Digitaler Medikationsbrief: Kommunikation wird sicherer und leichter
Eine interprofessionelle Arbeitsgruppe hat ein einheitliches Format für einen Medikationsbrief vorgestellt, das Apotheken ab sofort nutzen können, um Praxen über arzneimittelbezogene Probleme (ABP) zu informieren.
Das neue digitale Format eignet sich besonders für die pharmazeutische Dienstleistung „Erweiterte Medikationsberatung bei Polymedikation“, wenn Patientinnen und Patienten fünf oder mehr systemisch wirksame Dauermedikamente erhalten. In diesem Rahmen prüfen Teams in Apotheken regelmäßig die gesamte Medikation einschließlich Selbstmedikation. Unter anderem achten sie auf Doppelverordnungen, relevante Interaktionen und potenzielle Anwendungsprobleme. Gegebenenfalls schlagen sie konkrete Anpassungen vor.
Im Medikationsbrief werden diese Ergebnisse dokumentiert – und durch die neue Vorlage klar gegliedert. Praxen erhalten nicht nur eine Beschreibung des jeweiligen arzneimittelbezogenen Problems, sondern auch Vorschläge für Therapieänderungen aus pharmazeutischer Sicht. Ziel ist es, die Arzneimitteltherapiesicherheit zu erhöhen und gleichzeitig die Beschäftigten in Apotheken und Praxen zu entlasten. Denn Fachleute gehen davon aus, dass die Vorlage zu Zeitersparnissen führen wird, sowohl bei der Eingabe als auch bei der späteren Auswertung in der Praxis.
Themen, die das Apothekenteam bereits im Gespräch mit den Patientinnen und Patienten klären kann – etwa Unsicherheiten in der Anwendung – werden hingegen nicht im Medikationsbrief aufgeführt.

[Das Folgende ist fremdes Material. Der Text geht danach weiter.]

-- pv_equiv track=rewrite | github.com/Daniwave100/CIS-151---Fundamentals-of-Computer-Programming | labs/lab15.py | reorder_words_sentences
-- ===== SOURCE A (Python) =====
-- def reorder_words_sentences(plist: list) -> list:
--     words = []
--     sentences = []
--     final_list = []
--     for item in plist:
--         list2 = item.split(" ")
--         if len(list2) > 1:
--             sentences.append(item)
--         else:
--             words.append(item)
--     final_list = words + sentences
--     return final_list
-- ===== SOURCE B (Python) =====
-- def reorder_words_sentences(plist: list) -> list:
--     # Stable sort by "contains a space": space-free items (key False) come first,
--     # multi-word items (key True) after, each group in original order.
--     return sorted(plist, key=lambda item: " " in item)
-- ===== Notes on version B (the rewrite author's own statement) =====
-- stated objective: idiomatic
-- what changed: Replaces the two-accumulator classification loop with a single stable sort keyed on whether the item contains a space; stability reproduces the words-then-sentences order exactly.
import Mathlib
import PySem

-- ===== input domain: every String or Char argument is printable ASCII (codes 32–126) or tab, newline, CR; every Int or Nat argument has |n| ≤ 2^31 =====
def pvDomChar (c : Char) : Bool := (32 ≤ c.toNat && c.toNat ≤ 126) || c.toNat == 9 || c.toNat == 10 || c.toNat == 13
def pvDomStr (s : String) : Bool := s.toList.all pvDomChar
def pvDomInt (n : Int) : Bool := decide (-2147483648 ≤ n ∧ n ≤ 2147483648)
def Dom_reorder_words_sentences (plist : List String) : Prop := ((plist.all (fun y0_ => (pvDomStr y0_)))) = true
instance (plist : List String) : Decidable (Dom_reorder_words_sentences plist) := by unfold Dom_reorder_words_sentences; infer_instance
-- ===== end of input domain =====

-- B replaces A's two-accumulator classification loop with one stable sort keyed on
-- whether the item contains a space (same result; objective: more idiomatic).

-- ===== PORT A =====
def reorder_words_sentences (plist : List String) : List String :=
  let acc := plist.foldl (fun (acc : List String × List String) item =>
      let list2 := (PySem.Str.split? item " ").getD []
      if list2.length > 1 then (acc.1, acc.2 ++ [item]) else (acc.1 ++ [item], acc.2))
    ([], [])
  acc.1 ++ acc.2

-- ===== PORT B =====
def reorder_words_sentences_alt (plist : List String) : List String :=
  PySem.List.sorted plist (fun item => PySem.Str.isIn " " item)

-- ===== PRECONDITION & SPEC =====
def Spec_reorder_words_sentences (plist : List String) (out : List String) : Prop := out = reorder_words_sentences_alt plist
instance (plist : List String) (out : List String) : Decidable (Spec_reorder_words_sentences plist out) := by unfold Spec_reorder_words_sentences; infer_instance

-- ===== CLAIM (what is proved, stated in full; the proofs are below) =====
def Claim_equal_reorder_words_sentences : Prop := ∀ (plist : List String), Dom_reorder_words_sentences plist → Spec_reorder_words_sentences plist (reorder_words_sentences plist)

-- ===== LEMMAS AND PROOFS =====

-- length of splitOn.go on a single-char separator: one piece per separator occurrence, plus one
lemma splitOn_go_length (c : Char) :
    ∀ (fuel : Nat) (l cur : List Char) (acc : List (List Char)), l.length ≤ fuel →
      (PySem.Chars.splitOn.go [c] fuel l cur acc).length = acc.length + l.count c + 1 := by
  intro fuel
  induction fuel with
  | zero =>
    intro l cur acc h
    have : l = [] := List.eq_nil_of_length_eq_zero (Nat.le_zero.mp h)
    subst this
    simp [PySem.Chars.splitOn.go, List.count_nil]
  | succ n ih =>
    intro l cur acc h
    cases l with
    | nil => simp [PySem.Chars.splitOn.go, List.count_nil]
    | cons x rest =>
      by_cases hx : x = c
      · subst hx
        have hpre : List.isPrefixOf [x] (x :: rest) = true := by
          simp [List.isPrefixOf]
        rw [PySem.Chars.splitOn.go]
        simp only [hpre, if_pos]
        have hlen : rest.length ≤ n := by simpa using Nat.succ_le_succ_iff.mp h
        rw [show List.drop (List.length [x]) (x :: rest) = rest by simp]
        rw [ih rest [] (cur.reverse :: acc) hlen]
        simp
        omega
      · have hpre : List.isPrefixOf [c] (x :: rest) = false := by
          simp [List.isPrefixOf]
          exact fun hc => absurd hc.symm hx
        rw [PySem.Chars.splitOn.go]
        simp only [hpre]
        have hlen : rest.length ≤ n := by simpa using Nat.succ_le_succ_iff.mp h
        rw [if_neg (by simp)]
        rw [ih rest (x :: cur) acc hlen]
        simp [hx]

lemma splitOn_length_single (c : Char) (l : List Char) :
    (PySem.Chars.splitOn l [c]).length = l.count c + 1 := by
  unfold PySem.Chars.splitOn
  rw [splitOn_go_length c (l.length + 1) l [] [] (by omega)]
  simp

-- A's test "len(item.split(' ')) > 1" coincides with B's key "' ' in item"
lemma split_gt_one_iff (s : String) :
    (decide (((PySem.Str.split? s " ").getD []).length > 1)) = PySem.Str.isIn " " s := by
  have h1 : ((PySem.Str.split? s " ").getD []).length = s.toList.count ' ' + 1 := by
    simp [PySem.Str.split?, PySem.Chars.split?]
    rw [splitOn_length_single]
  by_cases hm : ' ' ∈ s.toList
  · have hin : PySem.Str.isIn " " s = true := by
      rw [PySem.Str.isIn_iff_infix]
      rw [show (" ").toList = [' '] from rfl]
      exact (List.singleton_infix_iff _ _).mpr hm
    rw [hin]
    simp [h1]
    have := List.count_pos_iff.mpr hm
    omega
  · have hin : PySem.Str.isIn " " s = false := by
      rw [← Bool.not_eq_true, PySem.Str.isIn_iff_infix]
      rw [show (" ").toList = [' '] from rfl]
      simpa [List.singleton_infix_iff] using hm
    rw [hin]
    simp [h1]
    have : s.toList.count ' ' = 0 := List.count_eq_zero.mpr hm
    omega

-- inserting into a false-block ++ true-block keeps the blocks (stable boolean insertion)
lemma insertBy_bool_blocks (key : String → Bool) (x : String) (F T : List String)
    (hF : ∀ a ∈ F, key a = false) (hT : ∀ a ∈ T, key a = true) :
    PySem.List.insertBy (fun a b => decide (key a < key b)) x (F ++ T) =
      if key x then F ++ T ++ [x] else F ++ x :: T := by
  induction F with
  | nil =>
    induction T with
    | nil => cases hkx : key x <;> simp [PySem.List.insertBy]
    | cons t ts ihT =>
      have ht : key t = true := hT t (by simp)
      cases hkx : key x with
      | false =>
        simp only [List.nil_append, PySem.List.insertBy]
        rw [if_pos (by simp [Bool.lt_iff, hkx, ht])]
        simp
      | true =>
        simp only [List.nil_append, PySem.List.insertBy]
        rw [if_neg (by simp [Bool.lt_iff, hkx])]
        have := ihT (fun a ha => hT a (by simp [ha]))
        simp only [List.nil_append] at this
        simp [this, hkx]
  | cons f fs ihF =>
    have hf : key f = false := hF f (by simp)
    have hrec := ihF (fun a ha => hF a (by simp [ha]))
    simp only [List.cons_append, PySem.List.insertBy]
    rw [if_neg (by simp [Bool.lt_iff, hf])]
    cases hkx : key x <;> simp [hrec, hkx]

-- the insertion-sort fold with a boolean key partitions stably
lemma foldl_insertBy_bool (key : String → Bool) :
    ∀ (xs F T : List String), (∀ a ∈ F, key a = false) → (∀ a ∈ T, key a = true) →
      xs.foldl (fun acc x => PySem.List.insertBy (fun a b => decide (key a < key b)) x acc) (F ++ T) =
        (F ++ xs.filter (fun a => !key a)) ++ (T ++ xs.filter key) := by
  intro xs
  induction xs with
  | nil => intro F T _ _; simp
  | cons x rest ih =>
    intro F T hF hT
    simp only [List.foldl_cons]
    rw [insertBy_bool_blocks key x F T hF hT]
    cases hkx : key x with
    | false =>
      rw [if_neg (by simp)]
      have : F ++ x :: T = (F ++ [x]) ++ T := by simp
      rw [this, ih (F ++ [x]) T
        (by intro a ha; rcases List.mem_append.mp ha with h | h
            · exact hF a h
            · simpa [List.mem_singleton.mp h] using hkx) hT]
      simp [hkx]
    | true =>
      rw [if_pos rfl]
      have : F ++ T ++ [x] = F ++ (T ++ [x]) := by simp
      rw [this, ih F (T ++ [x]) hF
        (by intro a ha; rcases List.mem_append.mp ha with h | h
            · exact hT a h
            · simpa [List.mem_singleton.mp h] using hkx)]
      simp [hkx]

-- B's sort is the stable boolean partition
lemma alt_eq_partition (plist : List String) :
    reorder_words_sentences_alt plist =
      plist.filter (fun a => !PySem.Str.isIn " " a) ++ plist.filter (fun a => PySem.Str.isIn " " a) := by
  unfold reorder_words_sentences_alt
  rw [PySem.List.sorted_eq_foldl_insertBy]
  have := foldl_insertBy_bool (fun item => PySem.Str.isIn " " item) plist [] []
    (by simp) (by simp)
  simpa using this

-- A's loop invariant: the fold extends the two accumulators by the two filters
lemma a_foldl_partition :
    ∀ (xs : List String) (ws ss : List String),
      xs.foldl (fun (acc : List String × List String) item =>
          let list2 := (PySem.Str.split? item " ").getD []
          if list2.length > 1 then (acc.1, acc.2 ++ [item]) else (acc.1 ++ [item], acc.2))
        (ws, ss) =
      (ws ++ xs.filter (fun a => !PySem.Str.isIn " " a), ss ++ xs.filter (fun a => PySem.Str.isIn " " a)) := by
  intro xs
  induction xs with
  | nil => intro ws ss; simp
  | cons x rest ih =>
    intro ws ss
    simp only [List.foldl_cons]
    have hkey := split_gt_one_iff x
    cases hx : PySem.Str.isIn " " x with
    | false =>
      have hlen : ¬ ((PySem.Str.split? x " ").getD []).length > 1 := by
        rw [hx] at hkey; simpa using of_decide_eq_false hkey
      have hx' : PySem.Chars.isIn [' '] x.toList = false := by
        simpa [PySem.Str.isIn] using hx
      simp only [if_neg hlen]
      rw [ih]
      simp [hx']
    | true =>
      have hlen : ((PySem.Str.split? x " ").getD []).length > 1 := by
        rw [hx] at hkey; exact of_decide_eq_true hkey
      have hx' : PySem.Chars.isIn [' '] x.toList = true := by
        simpa [PySem.Str.isIn] using hx
      simp only [if_pos hlen]
      rw [ih]
      simp [hx']

-- ===== VERDICT (by name: the statement is the Claim_ definition above) =====
theorem reorder_words_sentences_spec : Claim_equal_reorder_words_sentences := by
  intro plist _
  unfold Spec_reorder_words_sentences reorder_words_sentences
  rw [a_foldl_partition plist [] [], alt_eq_partition]
  simp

Von verschiedenen Fachkräften entwickelt
Die Vorlage ist auf Basis der Erfahrungen aus dem interprofessionellen Projekt ARMIN in Sachsen und Thüringen entstanden. Die Bundesvereinigung Deutscher Apothekerverbände (ABDA) hat das Vorhaben zusammen mit regionalen Apothekerverbänden, der Kassenärztlichen Vereinigung und der Kooperationseinheit Klinische Pharmazie des Universitätsklinikums Heidelberg koordiniert.
Ein mehrstufiger Prozess mit Screening internationaler Vorlagen, Expertenworkshops und Interviews mit Tandems aus Ärztinnen, Ärzten, Apothekerinnen und Apothekern war eingerichtet worden, um die Praxistauglichkeit zu gewährleisten. In zusätzlichen Workshops haben Ärztinnen und Ärzte, die nicht an ARMIN teilgenommen hatten, Struktur und Nutzbarkeit geprüft.
So funktioniert der Medikationsbrief
Aktuell steht eine webbasierte Eingabemaske bereit, mit der das Apothekenteam den Medikationsbrief erstellt und als PDF speichert. Versendet wird er über KIM. Vordefinierte Kategorien wie berichtete Nebenwirkungen oder Probleme mit der Darreichungsform erleichtern die Dokumentation, eigene Kategorien lassen sich ergänzen. Mittelfristig soll der Medikationsbrief in die Apothekensoftware-Systeme integriert werden und sich auch in die elektronische Patientenakte (ePA) übertragen lassen.